--- Material to process Enclosed Below ---

-- pv_equiv track=rewrite | github.com/jcniabemr/bioinformaticsTools | idenfitySequencingPlatform.py | detect_quality_encoding
-- ===== SOURCE A (Python) =====
-- def detect_quality_encoding(quality_scores):
--     ascii_values = [ord(q) for q in quality_scores]
--     min_q = min(ascii_values)
--     max_q = max(ascii_values)
--
--     # Define possible encoding schemes
--     encodings = {
--         'Phred+33 (Sanger, Illumina 1.8+)': range(33, 74),
--         'Phred+64 (Illumina 1.3+)': range(64, 104),
--         'Solexa+64 (Solexa/Illumina 1.0)': range(59, 104),
--         'Illumina 1.5+ (Phred+64)': range(66, 104),
--     }
--
--     possible_encodings = []
--     for encoding, ascii_range in encodings.items():
--         if min_q in ascii_range and max_q in ascii_range:
--             possible_encodings.append(encoding)
--
--     if not possible_encodings:
--         return 'Unknown'
--     elif len(possible_encodings) == 1:
--         return possible_encodings[0]
--     else:
--         return ', '.join(possible_encodings)
-- ===== SOURCE B (Python) =====
-- def detect_quality_encoding(quality_scores):
--     candidates = [
--         ('Phred+33 (Sanger, Illumina 1.8+)', 33, 74),
--         ('Phred+64 (Illumina 1.3+)', 64, 104),
--         ('Solexa+64 (Solexa/Illumina 1.0)', 59, 104),
--         ('Illumina 1.5+ (Phred+64)', 66, 104),
--     ]
--     for q in quality_scores:
--         v = ord(q)
--         candidates = [(name, lo, hi) for (name, lo, hi) in candidates if lo <= v < hi]
--         if not candidates:
--             break
--     names = [name for (name, _, _) in candidates]
--     if not names:
--         return 'Unknown'
--     if len(names) == 1:
--         return names[0]
--     return ', '.join(names)
-- ===== Notes on version B (the rewrite author's own statement) =====
-- stated objective: alternative
-- what changed: B drops the min/max computation and the scan of the encoding table against (min,max): it makes one pass over the characters, pruning a candidate list of encodings by each character's ord (with early exit when no candidate survives), then applies the same Unknown/single/join logic.
import Mathlib
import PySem

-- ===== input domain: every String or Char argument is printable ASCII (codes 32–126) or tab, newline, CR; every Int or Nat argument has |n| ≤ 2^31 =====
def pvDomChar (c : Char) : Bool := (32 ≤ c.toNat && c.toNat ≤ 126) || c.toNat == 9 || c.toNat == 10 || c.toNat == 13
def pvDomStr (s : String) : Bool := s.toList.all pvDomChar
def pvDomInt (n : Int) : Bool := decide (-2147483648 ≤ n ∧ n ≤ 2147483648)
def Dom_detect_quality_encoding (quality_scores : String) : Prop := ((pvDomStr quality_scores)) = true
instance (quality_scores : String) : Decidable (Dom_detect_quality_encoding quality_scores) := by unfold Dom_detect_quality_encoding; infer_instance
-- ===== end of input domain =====

-- B replaces the min/max computation plus table scan with a single candidate-pruning pass
-- over the characters (objective: alternative decomposition, same asymptotic cost).


-- ===== PORT A =====
-- A's encodings dict as an association list of (name, lo, hi) with range(lo, hi)
def pvEncodingsA : List (String × Int × Int) :=
  [("Phred+33 (Sanger, Illumina 1.8+)", 33, 74),
   ("Phred+64 (Illumina 1.3+)", 64, 104),
   ("Solexa+64 (Solexa/Illumina 1.0)", 59, 104),
   ("Illumina 1.5+ (Phred+64)", 66, 104)]

def detect_quality_encoding (quality_scores : String) : String :=
  let ascii_values : List Int := quality_scores.toList.map (fun q => (q.toNat : Int))
  match PySem.List.min? ascii_values (fun x => x), PySem.List.max? ascii_values (fun x => x) with
  | some min_q, some max_q =>
    let possible_encodings := pvEncodingsA.foldl (fun acc e =>
      if (e.2.1 ≤ min_q ∧ min_q < e.2.2) ∧ (e.2.1 ≤ max_q ∧ max_q < e.2.2)
      then acc ++ [e.1] else acc) []
    if possible_encodings = [] then "Unknown"
    else if possible_encodings.length = 1 then possible_encodings.getD 0 ""
    else PySem.Str.join ", " possible_encodings
  | _, _ => ""   -- min([]) raises ValueError: excluded by Pre_

-- ===== PORT B =====
def pvCandidatesB : List (String × Int × Int) :=
  [("Phred+33 (Sanger, Illumina 1.8+)", 33, 74),
   ("Phred+64 (Illumina 1.3+)", 64, 104),
   ("Solexa+64 (Solexa/Illumina 1.0)", 59, 104),
   ("Illumina 1.5+ (Phred+64)", 66, 104)]

-- the 'for q in quality_scores' loop with the early 'break' when no candidate survives
def pvFiltB : List Char → List (String × Int × Int) → List (String × Int × Int)
  | [], cs => cs
  | q :: rest, cs =>
    let v : Int := q.toNat
    let cs' := cs.filter (fun t => decide (t.2.1 ≤ v ∧ v < t.2.2))
    if cs' = [] then cs' else pvFiltB rest cs'

def detect_quality_encoding_alt (quality_scores : String) : String :=
  let names := (pvFiltB quality_scores.toList pvCandidatesB).map (·.1)
  if names = [] then "Unknown"
  else if names.length = 1 then names.getD 0 ""
  else PySem.Str.join ", " names

-- ===== PRECONDITION & SPEC =====
-- Pre_ excludes only the empty string, on which A raises ValueError (min of an empty list).
def Pre_detect_quality_encoding (quality_scores : String) : Prop := quality_scores.toList ≠ []
instance (quality_scores : String) : Decidable (Pre_detect_quality_encoding quality_scores) := by unfold Pre_detect_quality_encoding; infer_instance
def pvWitness_detect_quality_encoding : String := "II"

def Spec_detect_quality_encoding (quality_scores : String) (out : String) : Prop := out = detect_quality_encoding_alt quality_scores
instance (quality_scores : String) (out : String) : Decidable (Spec_detect_quality_encoding quality_scores out) := by unfold Spec_detect_quality_encoding; infer_instance

-- ===== CLAIM (what is proved, stated in full; the proofs are below) =====
def Claim_equal_detect_quality_encoding : Prop := ∀ (quality_scores : String), Dom_detect_quality_encoding quality_scores → Pre_detect_quality_encoding quality_scores → Spec_detect_quality_encoding quality_scores (detect_quality_encoding quality_scores)

-- ===== LEMMAS AND PROOFS =====

-- B's pruning loop with break = one filter by "every character is in the candidate's range"
theorem pvFiltB_eq (l : List Char) (cs : List (String × Int × Int)) :
    pvFiltB l cs = cs.filter (fun t => l.all (fun q => decide (t.2.1 ≤ (q.toNat : Int) ∧ (q.toNat : Int) < t.2.2))) := by
  induction l generalizing cs with
  | nil => simp [pvFiltB]
  | cons q rest ih =>
    simp only [pvFiltB]
    by_cases h : cs.filter (fun t => decide (t.2.1 ≤ (q.toNat : Int) ∧ (q.toNat : Int) < t.2.2)) = []
    · rw [if_pos h, h]
      symm
      rw [List.filter_eq_nil_iff]
      rw [List.filter_eq_nil_iff] at h
      intro t ht hall
      simp only [List.all_cons, Bool.and_eq_true] at hall
      exact h t ht hall.1
    · rw [if_neg h, ih, List.filter_filter]
      apply List.filter_congr
      intro t _
      simp [Bool.and_comm]

-- ===== VERDICT =====
theorem detect_quality_encoding_spec : Claim_equal_detect_quality_encoding := by
  intro qs _ hpre
  unfold Spec_detect_quality_encoding detect_quality_encoding detect_quality_encoding_alt
  unfold Pre_detect_quality_encoding at hpre
  dsimp only
  set av : List Int := qs.toList.map (fun q => (q.toNat : Int)) with hav
  have havne : av ≠ [] := by simpa [hav] using hpre
  obtain ⟨m, hm⟩ : ∃ m, PySem.List.min? av (fun x => x) = some m := by
    cases h : PySem.List.min? av (fun x => x) with
    | none => exact absurd ((PySem.List.min?_eq_none_iff av _).mp h) havne
    | some m => exact ⟨m, rfl⟩
  obtain ⟨M, hM⟩ : ∃ M, PySem.List.max? av (fun x => x) = some M := by
    cases h : PySem.List.max? av (fun x => x) with
    | none => exact absurd ((PySem.List.max?_eq_none_iff av _).mp h) havne
    | some M => exact ⟨M, rfl⟩
  rw [hm, hM]
  dsimp only
  have hfun : (fun (acc : List String) (e : String × Int × Int) =>
      if (e.2.1 ≤ m ∧ m < e.2.2) ∧ (e.2.1 ≤ M ∧ M < e.2.2) then acc ++ [e.1] else acc)
      = (fun acc e => if (decide ((e.2.1 ≤ m ∧ m < e.2.2) ∧ (e.2.1 ≤ M ∧ M < e.2.2))) = true
          then acc ++ [e.1] else acc) := by
    funext acc e; simp
  rw [hfun, PySem.List.foldl_append_if
    (fun e => decide ((e.2.1 ≤ m ∧ m < e.2.2) ∧ (e.2.1 ≤ M ∧ M < e.2.2)))
    (fun e => e.1) pvEncodingsA []]
  rw [pvFiltB_eq]
  have hfilter :
      pvEncodingsA.filter (fun e => decide ((e.2.1 ≤ m ∧ m < e.2.2) ∧ (e.2.1 ≤ M ∧ M < e.2.2)))
      = pvCandidatesB.filter (fun t => qs.toList.all (fun q => decide (t.2.1 ≤ (q.toNat : Int) ∧ (q.toNat : Int) < t.2.2))) := by
    have : pvEncodingsA = pvCandidatesB := rfl
    rw [this]
    apply List.filter_congr
    intro t _
    rw [Bool.eq_iff_iff]
    simp only [decide_eq_true_eq, List.all_eq_true]
    constructor
    · rintro ⟨⟨h1, _⟩, ⟨_, h4⟩⟩ q hq
      have hqav : ((q.toNat : Int)) ∈ av := by
        simp only [hav, List.mem_map]; exact ⟨q, hq, rfl⟩
      exact ⟨le_trans h1 (PySem.List.min?_isMin hm _ hqav),
             lt_of_le_of_lt (PySem.List.max?_isMax hM _ hqav) h4⟩
    · intro hall
      have hmmem := PySem.List.min?_mem hm
      have hMmem := PySem.List.max?_mem hM
      obtain ⟨qm, hqm, hqm'⟩ := by simpa [hav, List.mem_map] using hmmem
      obtain ⟨qM, hqM, hqM'⟩ := by simpa [hav, List.mem_map] using hMmem
      have h1 := hall qm hqm
      have h2 := hall qM hqM
      rw [hqm'] at h1; rw [hqM'] at h2
      exact ⟨⟨h1.1, h1.2⟩, ⟨h2.1, h2.2⟩⟩
  rw [hfilter, List.nil_append]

--- End of Enclosed Material to process ---

Exercise
Copy out the data above word for word, starting at its first line and ending with the line that contains "min_q = min(ascii_values)".

Answer section
-- pv_equiv track=rewrite | github.com/jcniabemr/bioinformaticsTools | idenfitySequencingPlatform.py | detect_quality_encoding
-- ===== SOURCE A (Python) =====
-- def detect_quality_encoding(quality_scores):
--     ascii_values = [ord(q) for q in quality_scores]
--     min_q = min(ascii_values)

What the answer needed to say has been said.